晨曦初露,北海的雾气尚未完全散去,卑尔根港便已喧嚣起来,人声、吆喝声、绞盘的嘎吱声、船帆升起的扑簌声,汇成一股嘈杂而充满活力的声浪,在港湾上空回荡。
港湾内,一艘又一艘商船正陆续驶出锚地。
它们无不吃水甚深,显然每一艘都装载着满满的货物。
船舷两侧刷着代表不同公司的标识,东印度公司的黑底金狮、黎凡特公司的蓝底白星、阿姆斯特丹商会的三叶草纹章,还有数不清的小型贸易公司的标记,密密麻麻地铺满了整个海面,桅杆如林,帆影蔽日,如同一座浮动在水面上的城市正在苏醒。
“这怕是有两百多艘船吧?”
林志升站在“七省号”战舰高高的船艏楼上,双手扶着栏杆,眼睛瞪得老大,望着港内密密麻麻的桅杆森林,脸上露出了震惊的表情。
在他的视线里,是一片帆影交错的壮观景象。
一艘又一艘荷兰商船正不断从港内涌出,在领航船的指挥下,按照事先编组的队形,开始排成一支支小型编队。

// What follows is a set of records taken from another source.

-- pv_equiv track=rewrite | github.com/yanboANU/HaploDivide | analyse_alignment/count_indel_rate_bam.py | calc_same_len
-- ===== SOURCE A (Python) =====
-- def calc_same_len(c):
--     sameLen = 1
--     mid = int(len(c)/2)
--     for i in range(mid+1, len(c)):
--         if c[i] == c[mid]:
--             sameLen += 1
--         else:
--             break
--     for i in range(mid-1, -1, -1):
--         if c[i] == c[mid]:
--             sameLen += 1
--         else:
--             break
--     return sameLen
-- ===== SOURCE B (Python) =====
-- def calc_same_len(c):
--     # Single forward pass over neighbour pairs, tracking the start of the
--     # current maximal run; return the length of the run containing the midpoint.
--     mid = len(c) // 2
--     start = 0
--     for i in range(1, len(c)):
--         if c[i] != c[i - 1]:
--             if start <= mid < i:
--                 return i - start
--             start = i
--     if start <= mid < len(c):
--         return len(c) - start
--     return 1
-- ===== Notes on version B (the rewrite author's own statement) =====
-- stated objective: alternative
-- what changed: A expands outward from the midpoint with two directional loops comparing each char to c[mid]; B makes one forward pass over neighbour pairs tracking the start of the current maximal run and returns the length of the run containing the midpoint.
import Mathlib
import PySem

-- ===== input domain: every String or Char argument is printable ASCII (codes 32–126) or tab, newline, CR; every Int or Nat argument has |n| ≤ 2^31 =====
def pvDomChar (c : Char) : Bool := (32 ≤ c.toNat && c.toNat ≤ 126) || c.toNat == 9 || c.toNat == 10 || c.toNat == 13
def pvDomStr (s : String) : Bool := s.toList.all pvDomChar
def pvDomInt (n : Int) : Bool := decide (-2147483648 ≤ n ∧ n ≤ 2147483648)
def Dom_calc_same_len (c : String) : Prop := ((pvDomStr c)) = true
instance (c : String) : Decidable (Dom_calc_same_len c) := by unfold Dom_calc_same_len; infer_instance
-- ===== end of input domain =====

-- B replaces A's two outward loops from the midpoint by one forward neighbour-pair
-- pass that tracks the start of the current maximal run (alternative decomposition).

-- ===== PORT A =====
-- first loop: for i in range(mid+1, len(c)): if c[i]==c[mid]: sameLen+=1 else break
def pvALoopUp (l : List Char) (mid i : Nat) (s : Int) : Int :=
  if i < l.length then
    if l.getD i ' ' = l.getD mid ' ' then pvALoopUp l mid (i + 1) (s + 1) else s
  else s
termination_by l.length - i

-- second loop: for i in range(mid-1, -1, -1): …  (argument k is current index + 1)
def pvALoopDown (l : List Char) (mid : Nat) : Nat → Int → Int
  | 0, s => s
  | k + 1, s => if l.getD k ' ' = l.getD mid ' ' then pvALoopDown l mid k (s + 1) else s

def calc_same_len (c : String) : Int :=
  let l := c.toList
  let mid := l.length / 2        -- int(len(c)/2) = len(c) // 2 for nonnegative lengths
  pvALoopDown l mid mid (pvALoopUp l mid (mid + 1) 1)

-- ===== PORT B =====
-- for i in range(1, len(c)): neighbour comparison, `start` = start of current run
def pvBLoop (l : List Char) (mid i start : Nat) : Int :=
  if i < l.length then
    if l.getD i ' ' ≠ l.getD (i - 1) ' ' then
      if start ≤ mid ∧ mid < i then (i : Int) - (start : Int)
      else pvBLoop l mid (i + 1) i
    else pvBLoop l mid (i + 1) start
  else if start ≤ mid ∧ mid < l.length then (l.length : Int) - (start : Int) else 1
termination_by l.length - i

def calc_same_len_alt (c : String) : Int :=
  pvBLoop c.toList (c.toList.length / 2) 1 0

-- ===== PRECONDITION & SPEC =====
def Spec_calc_same_len (c : String) (out : Int) : Prop := out = calc_same_len_alt c
instance (c : String) (out : Int) : Decidable (Spec_calc_same_len c out) := by unfold Spec_calc_same_len; infer_instance

-- ===== CLAIM (what is proved, stated in full; the proofs are below) =====
def Claim_equal_calc_same_len : Prop := ∀ (c : String), Dom_calc_same_len c → Spec_calc_same_len c (calc_same_len c)

-- ===== LEMMAS AND PROOFS =====

-- number of consecutive indices j ≥ i with l[j] = ch
def cntUp (l : List Char) (ch : Char) (i : Nat) : Nat :=
  if i < l.length then
    if l.getD i ' ' = ch then cntUp l ch (i + 1) + 1 else 0
  else 0
termination_by l.length - i

-- number of consecutive indices j < k (descending) with l[j] = ch
def cntDown (l : List Char) (ch : Char) : Nat → Nat
  | 0 => 0
  | k + 1 => if l.getD k ' ' = ch then cntDown l ch k + 1 else 0

theorem pvALoopUp_eq (l : List Char) (mid : Nat) :
    ∀ n i s, l.length ≤ i + n → pvALoopUp l mid i s = s + (cntUp l (l.getD mid ' ') i : Int) := by
  intro n
  induction n with
  | zero =>
    intro i s h
    rw [pvALoopUp, cntUp, if_neg (by omega : ¬ i < l.length), if_neg (by omega : ¬ i < l.length)]
    omega
  | succ n ih =>
    intro i s h
    rw [pvALoopUp, cntUp]
    split_ifs with hi hc
    · rw [ih (i + 1) (s + 1) (by omega)]
      push_cast; ring
    · omega
    · omega

theorem pvALoopDown_eq (l : List Char) (mid : Nat) :
    ∀ k s, pvALoopDown l mid k s = s + (cntDown l (l.getD mid ' ') k : Int) := by
  intro k
  induction k with
  | zero => intro s; rw [pvALoopDown, cntDown]; omega
  | succ k ih =>
    intro s
    rw [pvALoopDown, cntDown]
    split_ifs with hc
    · rw [ih (s + 1)]
      push_cast; ring
    · omega

-- cntUp counts exactly up to the first non-ch position e
theorem cntUp_eq_of_run (l : List Char) (ch : Char) :
    ∀ n j e, j ≤ e → e ≤ l.length → e ≤ j + n →
      (∀ k, j ≤ k → k < e → l.getD k ' ' = ch) →
      (e = l.length ∨ l.getD e ' ' ≠ ch) →
      cntUp l ch j = e - j := by
  intro n
  induction n with
  | zero =>
    intro j e h1 h2 h3 h4 h5
    have hje : j = e := by omega
    subst hje
    rw [cntUp]
    split_ifs with hj hc
    · rcases h5 with h5 | h5
      · omega
      · exact absurd hc h5
    · omega
    · omega
  | succ n ih =>
    intro j e h1 h2 h3 h4 h5
    by_cases hje : j = e
    · subst hje
      rw [cntUp]
      split_ifs with hj hc
      · rcases h5 with h5 | h5
        · omega
        · exact absurd hc h5
      · omega
      · omega
    · have hjlt : j < e := by omega
      rw [cntUp, if_pos (by omega : j < l.length), if_pos (h4 j (le_refl j) hjlt)]
      rw [ih (j + 1) e (by omega) h2 (by omega) (fun k hk1 hk2 => h4 k (by omega) hk2) h5]
      omega

-- cntDown counts exactly down to the run start s
theorem cntDown_eq_of_run (l : List Char) (ch : Char) :
    ∀ k s, s ≤ k →
      (∀ j, s ≤ j → j < k → l.getD j ' ' = ch) →
      (s = 0 ∨ l.getD (s - 1) ' ' ≠ ch) →
      cntDown l ch k = k - s := by
  intro k
  induction k with
  | zero => intro s h1 h2 h3; rw [cntDown]; omega
  | succ k ih =>
    intro s h1 h2 h3
    by_cases hsk : s = k + 1
    · subst hsk
      rcases h3 with h3 | h3
      · omega
      · simp only [Nat.add_sub_cancel] at h3
        rw [cntDown, if_neg h3]
        omega
    · have hs : s ≤ k := by omega
      rw [cntDown, if_pos (h2 k hs (by omega))]
      rw [ih s hs (fun j hj1 hj2 => h2 j hj1 (by omega)) h3]
      omega

-- main loop invariant for B
theorem pvBLoop_eq (l : List Char) (mid : Nat) (hm : mid < l.length) :
    ∀ n i start, l.length ≤ i + n → i ≤ l.length → start < i → start ≤ mid →
      (∀ j, start ≤ j → j < i → l.getD j ' ' = l.getD start ' ') →
      (start = 0 ∨ l.getD (start - 1) ' ' ≠ l.getD start ' ') →
      pvBLoop l mid i start =
        1 + (cntUp l (l.getD mid ' ') (mid + 1) : Int) + (cntDown l (l.getD mid ' ') mid : Int) := by
  intro n
  induction n with
  | zero =>
    intro i start h0 h1 h2 h3 h4 h5
    have hi : i = l.length := by omega
    subst hi
    rw [pvBLoop, if_neg (by omega : ¬ l.length < l.length), if_pos ⟨h3, hm⟩]
    have hch : l.getD mid ' ' = l.getD start ' ' := h4 mid h3 hm
    rw [cntUp_eq_of_run l (l.getD mid ' ') l.length (mid + 1) l.length (by omega) (le_refl _)
          (by omega) (fun k hk1 hk2 => by rw [h4 k (by omega) hk2, hch]) (Or.inl rfl)]
    rw [cntDown_eq_of_run l (l.getD mid ' ') mid start h3
          (fun j hj1 hj2 => by rw [h4 j hj1 (by omega), hch])
          (by rcases h5 with h | h
              · exact Or.inl h
              · exact Or.inr (by rw [hch]; exact h))]
    omega
  | succ n ih =>
    intro i start h0 h1 h2 h3 h4 h5
    rw [pvBLoop]
    split_ifs with hi hne hc hfin
    · -- return inside the loop: the maximal run [start, i) contains mid
      have hch : l.getD mid ' ' = l.getD start ' ' := h4 mid h3 hc.2
      have hprev : l.getD (i - 1) ' ' = l.getD start ' ' := h4 (i - 1) (by omega) (by omega)
      rw [cntUp_eq_of_run l (l.getD mid ' ') l.length (mid + 1) i (by omega) (by omega)
            (by omega) (fun k hk1 hk2 => by rw [h4 k (by omega) hk2, hch])
            (Or.inr (by rw [hch, ← hprev]; exact hne))]
      rw [cntDown_eq_of_run l (l.getD mid ' ') mid start hc.1
            (fun j hj1 hj2 => by rw [h4 j hj1 (by omega), hch])
            (by rcases h5 with h | h
                · exact Or.inl h
                · exact Or.inr (by rw [hch]; exact h))]
      omega
    · -- run boundary before mid: start a new run at i
      have hmi : i ≤ mid := by
        rcases Nat.lt_or_ge mid i with h | h
        · exact absurd ⟨h3, h⟩ hc
        · exact h
      exact ih (i + 1) i (by omega) (by omega) (by omega) hmi
        (fun j hj1 hj2 => by have hji : j = i := (by omega); rw [hji])
        (Or.inr (Ne.symm hne))
    · -- same char: the current run extends through i
      have hne' : l.getD i ' ' = l.getD (i - 1) ' ' := not_not.mp hne
      exact ih (i + 1) start (by omega) (by omega) (by omega) h3
        (fun j hj1 hj2 => by
          by_cases hji : j < i
          · exact h4 j hj1 hji
          · have hj : j = i := by omega
            subst hj
            rw [hne']
            exact h4 (j - 1) (by omega) (by omega))
        h5
    · -- i = l.length already (loop exhausted)
      have hi' : i = l.length := by omega
      subst hi'
      have hch : l.getD mid ' ' = l.getD start ' ' := h4 mid h3 hm
      rw [cntUp_eq_of_run l (l.getD mid ' ') l.length (mid + 1) l.length (by omega) (le_refl _)
            (by omega) (fun k hk1 hk2 => by rw [h4 k (by omega) hk2, hch]) (Or.inl rfl)]
      rw [cntDown_eq_of_run l (l.getD mid ' ') mid start h3
            (fun j hj1 hj2 => by rw [h4 j hj1 (by omega), hch])
            (by rcases h5 with h | h
                · exact Or.inl h
                · exact Or.inr (by rw [hch]; exact h))]
      omega
    · exact absurd ⟨h3, hm⟩ hfin

theorem calc_same_len_eq_cnt (c : String) :
    calc_same_len c =
      1 + (cntUp c.toList (c.toList.getD (c.toList.length / 2) ' ') (c.toList.length / 2 + 1) : Int)
        + (cntDown c.toList (c.toList.getD (c.toList.length / 2) ' ') (c.toList.length / 2) : Int) := by
  unfold calc_same_len
  rw [pvALoopDown_eq, pvALoopUp_eq _ _ c.toList.length _ _ (by omega)]

-- ===== VERDICT (by name: the statement is the Claim_ definition above) =====
theorem calc_same_len_spec : Claim_equal_calc_same_len := by
  intro c _
  unfold Spec_calc_same_len calc_same_len_alt
  rw [calc_same_len_eq_cnt]
  by_cases hnil : c.toList.length = 0
  · have hl : c.toList = [] := List.eq_nil_of_length_eq_zero hnil
    rw [hl]
    simp [pvBLoop, cntUp, cntDown]
  · exact (pvBLoop_eq c.toList (c.toList.length / 2) (by omega) c.toList.length 1 0
      (by omega) (by omega) (by omega) (by omega)
      (fun j hj1 hj2 => by have hj0 : j = 0 := (by omega); rw [hj0]) (Or.inl rfl)).symm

船帆次第升起,在晨风中鼓胀,像是一面面彩色的巨帆,将整个海面铺得满满当当。
“没有两百艘。”站在他身旁的黄海波举着一架望远镜,仔细观察着荷兰商船的编组集结,“他们的联络官刚才通报,商船数量总计一百九十四艘,其中还包括十二艘捕鲸船。”
“当初,不是说只有八十多艘商船滞留在此吗?”林志升咂巴了一下嘴,眼里的震惊之色仍未消退,“怎么到了这里,一股脑涌出这么多船?这简直不可思议!”
“呵呵,”黄海波放下望远镜,笑了笑,“我猜,尼德兰人这是在玩障眼法,想要迷惑英格兰人。”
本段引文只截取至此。